Task objective: Using the data beneath this instruction, retype only the lines from the one that contains "if !(l.contains (PySem.Chars.upperChar" down to the one that contains "-- ===== PORT B", both included, exactly as they appear.

(Records for this task Opens)

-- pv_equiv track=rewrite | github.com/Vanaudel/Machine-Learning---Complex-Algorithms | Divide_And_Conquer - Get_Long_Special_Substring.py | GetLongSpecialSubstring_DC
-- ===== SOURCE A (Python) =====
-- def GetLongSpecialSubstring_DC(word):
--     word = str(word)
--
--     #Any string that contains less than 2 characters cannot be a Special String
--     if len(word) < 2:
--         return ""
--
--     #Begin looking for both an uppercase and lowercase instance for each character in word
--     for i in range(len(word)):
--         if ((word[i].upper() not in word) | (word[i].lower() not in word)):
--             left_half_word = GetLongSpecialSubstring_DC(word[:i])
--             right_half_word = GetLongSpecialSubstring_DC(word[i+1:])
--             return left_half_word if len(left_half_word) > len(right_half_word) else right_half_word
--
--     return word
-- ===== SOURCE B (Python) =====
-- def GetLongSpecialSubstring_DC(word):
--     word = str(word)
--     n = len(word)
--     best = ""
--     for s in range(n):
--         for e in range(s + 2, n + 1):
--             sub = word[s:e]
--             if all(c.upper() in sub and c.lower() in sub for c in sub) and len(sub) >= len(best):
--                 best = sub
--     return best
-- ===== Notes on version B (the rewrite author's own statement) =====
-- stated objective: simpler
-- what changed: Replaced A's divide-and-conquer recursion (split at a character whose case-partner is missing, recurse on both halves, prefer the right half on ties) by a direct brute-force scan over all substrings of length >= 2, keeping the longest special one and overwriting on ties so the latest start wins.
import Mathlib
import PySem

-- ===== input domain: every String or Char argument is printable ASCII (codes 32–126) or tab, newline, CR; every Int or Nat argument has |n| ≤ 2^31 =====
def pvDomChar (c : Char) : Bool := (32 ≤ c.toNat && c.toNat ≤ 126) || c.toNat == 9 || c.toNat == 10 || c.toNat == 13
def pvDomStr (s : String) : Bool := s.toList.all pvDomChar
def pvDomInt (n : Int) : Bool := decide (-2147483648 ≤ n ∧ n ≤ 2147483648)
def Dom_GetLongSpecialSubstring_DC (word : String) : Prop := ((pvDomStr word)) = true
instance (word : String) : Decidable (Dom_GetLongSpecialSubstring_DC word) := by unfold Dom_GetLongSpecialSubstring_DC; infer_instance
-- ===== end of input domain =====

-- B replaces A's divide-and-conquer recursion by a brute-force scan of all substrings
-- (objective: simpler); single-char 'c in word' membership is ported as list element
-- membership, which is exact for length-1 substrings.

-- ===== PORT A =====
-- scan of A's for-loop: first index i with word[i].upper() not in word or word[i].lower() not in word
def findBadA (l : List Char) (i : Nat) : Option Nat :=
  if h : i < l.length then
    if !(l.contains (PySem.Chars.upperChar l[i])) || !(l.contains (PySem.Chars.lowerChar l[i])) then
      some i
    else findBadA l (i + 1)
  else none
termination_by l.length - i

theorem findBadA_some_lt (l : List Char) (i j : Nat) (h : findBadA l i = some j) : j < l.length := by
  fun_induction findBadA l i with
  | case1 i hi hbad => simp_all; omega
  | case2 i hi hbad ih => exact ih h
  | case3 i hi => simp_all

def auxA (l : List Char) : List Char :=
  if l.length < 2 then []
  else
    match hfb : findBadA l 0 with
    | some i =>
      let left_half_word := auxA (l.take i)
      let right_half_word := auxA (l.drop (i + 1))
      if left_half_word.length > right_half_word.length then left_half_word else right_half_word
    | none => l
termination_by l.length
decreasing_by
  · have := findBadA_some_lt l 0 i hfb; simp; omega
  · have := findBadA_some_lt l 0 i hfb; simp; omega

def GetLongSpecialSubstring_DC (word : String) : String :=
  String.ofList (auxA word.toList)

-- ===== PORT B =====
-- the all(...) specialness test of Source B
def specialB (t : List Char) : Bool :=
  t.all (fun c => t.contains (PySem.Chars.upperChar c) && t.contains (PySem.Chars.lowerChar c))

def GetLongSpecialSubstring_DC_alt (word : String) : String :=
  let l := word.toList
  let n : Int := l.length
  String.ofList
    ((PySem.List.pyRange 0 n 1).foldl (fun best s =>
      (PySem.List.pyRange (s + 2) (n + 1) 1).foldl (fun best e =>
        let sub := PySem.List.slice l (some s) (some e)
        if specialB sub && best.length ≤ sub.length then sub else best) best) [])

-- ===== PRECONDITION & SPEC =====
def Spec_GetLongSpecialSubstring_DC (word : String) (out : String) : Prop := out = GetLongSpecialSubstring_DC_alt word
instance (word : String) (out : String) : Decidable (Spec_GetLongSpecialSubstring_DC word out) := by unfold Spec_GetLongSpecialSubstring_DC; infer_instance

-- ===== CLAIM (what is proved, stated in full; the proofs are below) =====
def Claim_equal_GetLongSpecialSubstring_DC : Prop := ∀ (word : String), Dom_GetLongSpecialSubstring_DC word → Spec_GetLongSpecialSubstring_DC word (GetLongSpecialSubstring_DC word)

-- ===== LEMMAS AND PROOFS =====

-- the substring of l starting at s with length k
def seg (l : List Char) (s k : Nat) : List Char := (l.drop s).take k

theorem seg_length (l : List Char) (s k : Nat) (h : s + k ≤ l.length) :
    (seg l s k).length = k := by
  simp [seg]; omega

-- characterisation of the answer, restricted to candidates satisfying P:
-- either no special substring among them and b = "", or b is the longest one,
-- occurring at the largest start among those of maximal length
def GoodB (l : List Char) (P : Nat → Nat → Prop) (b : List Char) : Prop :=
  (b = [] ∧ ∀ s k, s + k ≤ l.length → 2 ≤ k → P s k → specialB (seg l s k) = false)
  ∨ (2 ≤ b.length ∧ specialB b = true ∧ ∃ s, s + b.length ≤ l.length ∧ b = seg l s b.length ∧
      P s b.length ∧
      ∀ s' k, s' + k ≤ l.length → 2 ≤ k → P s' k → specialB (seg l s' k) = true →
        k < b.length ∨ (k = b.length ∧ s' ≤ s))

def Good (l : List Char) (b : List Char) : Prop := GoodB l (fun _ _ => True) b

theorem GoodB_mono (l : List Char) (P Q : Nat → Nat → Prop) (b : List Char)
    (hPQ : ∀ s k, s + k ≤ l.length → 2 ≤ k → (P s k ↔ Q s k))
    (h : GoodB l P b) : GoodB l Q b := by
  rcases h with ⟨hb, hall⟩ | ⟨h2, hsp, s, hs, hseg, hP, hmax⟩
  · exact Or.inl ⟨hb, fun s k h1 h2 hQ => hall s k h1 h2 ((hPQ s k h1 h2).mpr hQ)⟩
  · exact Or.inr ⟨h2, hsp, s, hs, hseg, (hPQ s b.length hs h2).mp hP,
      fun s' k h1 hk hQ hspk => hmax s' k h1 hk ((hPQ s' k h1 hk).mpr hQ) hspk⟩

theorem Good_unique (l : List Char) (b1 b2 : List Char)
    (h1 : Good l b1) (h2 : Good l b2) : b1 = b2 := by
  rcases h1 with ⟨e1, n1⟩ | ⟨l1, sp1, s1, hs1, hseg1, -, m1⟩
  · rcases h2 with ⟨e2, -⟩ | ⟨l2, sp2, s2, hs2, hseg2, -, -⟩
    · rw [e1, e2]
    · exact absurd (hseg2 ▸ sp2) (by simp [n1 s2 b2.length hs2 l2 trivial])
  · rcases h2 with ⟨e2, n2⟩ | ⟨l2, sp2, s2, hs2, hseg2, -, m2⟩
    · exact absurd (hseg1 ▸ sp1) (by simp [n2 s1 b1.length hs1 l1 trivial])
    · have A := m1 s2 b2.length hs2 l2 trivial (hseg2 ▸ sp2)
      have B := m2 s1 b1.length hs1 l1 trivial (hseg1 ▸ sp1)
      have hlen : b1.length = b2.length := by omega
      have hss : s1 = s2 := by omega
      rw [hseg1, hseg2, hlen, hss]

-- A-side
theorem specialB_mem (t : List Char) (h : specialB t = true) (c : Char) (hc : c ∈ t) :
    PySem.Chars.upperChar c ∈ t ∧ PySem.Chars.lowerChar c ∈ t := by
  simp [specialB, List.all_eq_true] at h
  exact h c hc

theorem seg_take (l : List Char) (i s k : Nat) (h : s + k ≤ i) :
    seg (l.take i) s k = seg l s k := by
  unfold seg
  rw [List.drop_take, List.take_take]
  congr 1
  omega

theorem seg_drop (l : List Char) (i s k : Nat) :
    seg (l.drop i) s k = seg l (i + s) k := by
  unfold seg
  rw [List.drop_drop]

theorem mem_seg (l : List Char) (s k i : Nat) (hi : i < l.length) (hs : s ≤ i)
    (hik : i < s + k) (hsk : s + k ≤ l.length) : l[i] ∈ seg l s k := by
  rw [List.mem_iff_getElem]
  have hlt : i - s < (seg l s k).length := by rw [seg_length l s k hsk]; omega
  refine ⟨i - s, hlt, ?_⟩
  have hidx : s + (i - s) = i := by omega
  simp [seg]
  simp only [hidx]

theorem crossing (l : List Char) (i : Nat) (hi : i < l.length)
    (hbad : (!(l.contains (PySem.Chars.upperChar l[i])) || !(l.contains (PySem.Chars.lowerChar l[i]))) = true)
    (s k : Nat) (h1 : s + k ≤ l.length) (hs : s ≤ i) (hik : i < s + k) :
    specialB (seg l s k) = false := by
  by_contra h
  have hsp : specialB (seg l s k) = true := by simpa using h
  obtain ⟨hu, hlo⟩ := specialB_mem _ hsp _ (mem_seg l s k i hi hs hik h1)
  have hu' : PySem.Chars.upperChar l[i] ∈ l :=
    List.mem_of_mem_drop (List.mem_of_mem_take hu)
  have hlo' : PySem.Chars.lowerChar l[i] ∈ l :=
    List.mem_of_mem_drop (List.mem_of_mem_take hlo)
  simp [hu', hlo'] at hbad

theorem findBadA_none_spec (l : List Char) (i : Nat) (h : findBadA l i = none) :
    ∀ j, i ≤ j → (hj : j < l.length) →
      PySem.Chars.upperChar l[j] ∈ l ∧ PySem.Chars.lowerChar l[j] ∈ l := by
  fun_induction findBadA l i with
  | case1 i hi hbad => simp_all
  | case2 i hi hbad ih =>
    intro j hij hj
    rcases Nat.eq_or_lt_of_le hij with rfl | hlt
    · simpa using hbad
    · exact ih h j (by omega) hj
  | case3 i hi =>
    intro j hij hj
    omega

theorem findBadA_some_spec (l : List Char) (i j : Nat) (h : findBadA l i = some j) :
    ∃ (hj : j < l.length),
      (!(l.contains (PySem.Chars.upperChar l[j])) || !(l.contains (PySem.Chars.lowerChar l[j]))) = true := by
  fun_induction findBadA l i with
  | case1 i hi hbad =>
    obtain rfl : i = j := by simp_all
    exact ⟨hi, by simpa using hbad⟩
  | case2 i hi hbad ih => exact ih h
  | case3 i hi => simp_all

(Records for this task Closes)

Response to the task:
    if !(l.contains (PySem.Chars.upperChar l[i])) || !(l.contains (PySem.Chars.lowerChar l[i])) then
      some i
    else findBadA l (i + 1)
  else none
termination_by l.length - i

theorem findBadA_some_lt (l : List Char) (i j : Nat) (h : findBadA l i = some j) : j < l.length := by
  fun_induction findBadA l i with
  | case1 i hi hbad => simp_all; omega
  | case2 i hi hbad ih => exact ih h
  | case3 i hi => simp_all

def auxA (l : List Char) : List Char :=
  if l.length < 2 then []
  else
    match hfb : findBadA l 0 with
    | some i =>
      let left_half_word := auxA (l.take i)
      let right_half_word := auxA (l.drop (i + 1))
      if left_half_word.length > right_half_word.length then left_half_word else right_half_word
    | none => l
termination_by l.length
decreasing_by
  · have := findBadA_some_lt l 0 i hfb; simp; omega
  · have := findBadA_some_lt l 0 i hfb; simp; omega

def GetLongSpecialSubstring_DC (word : String) : String :=
  String.ofList (auxA word.toList)

-- ===== PORT B =====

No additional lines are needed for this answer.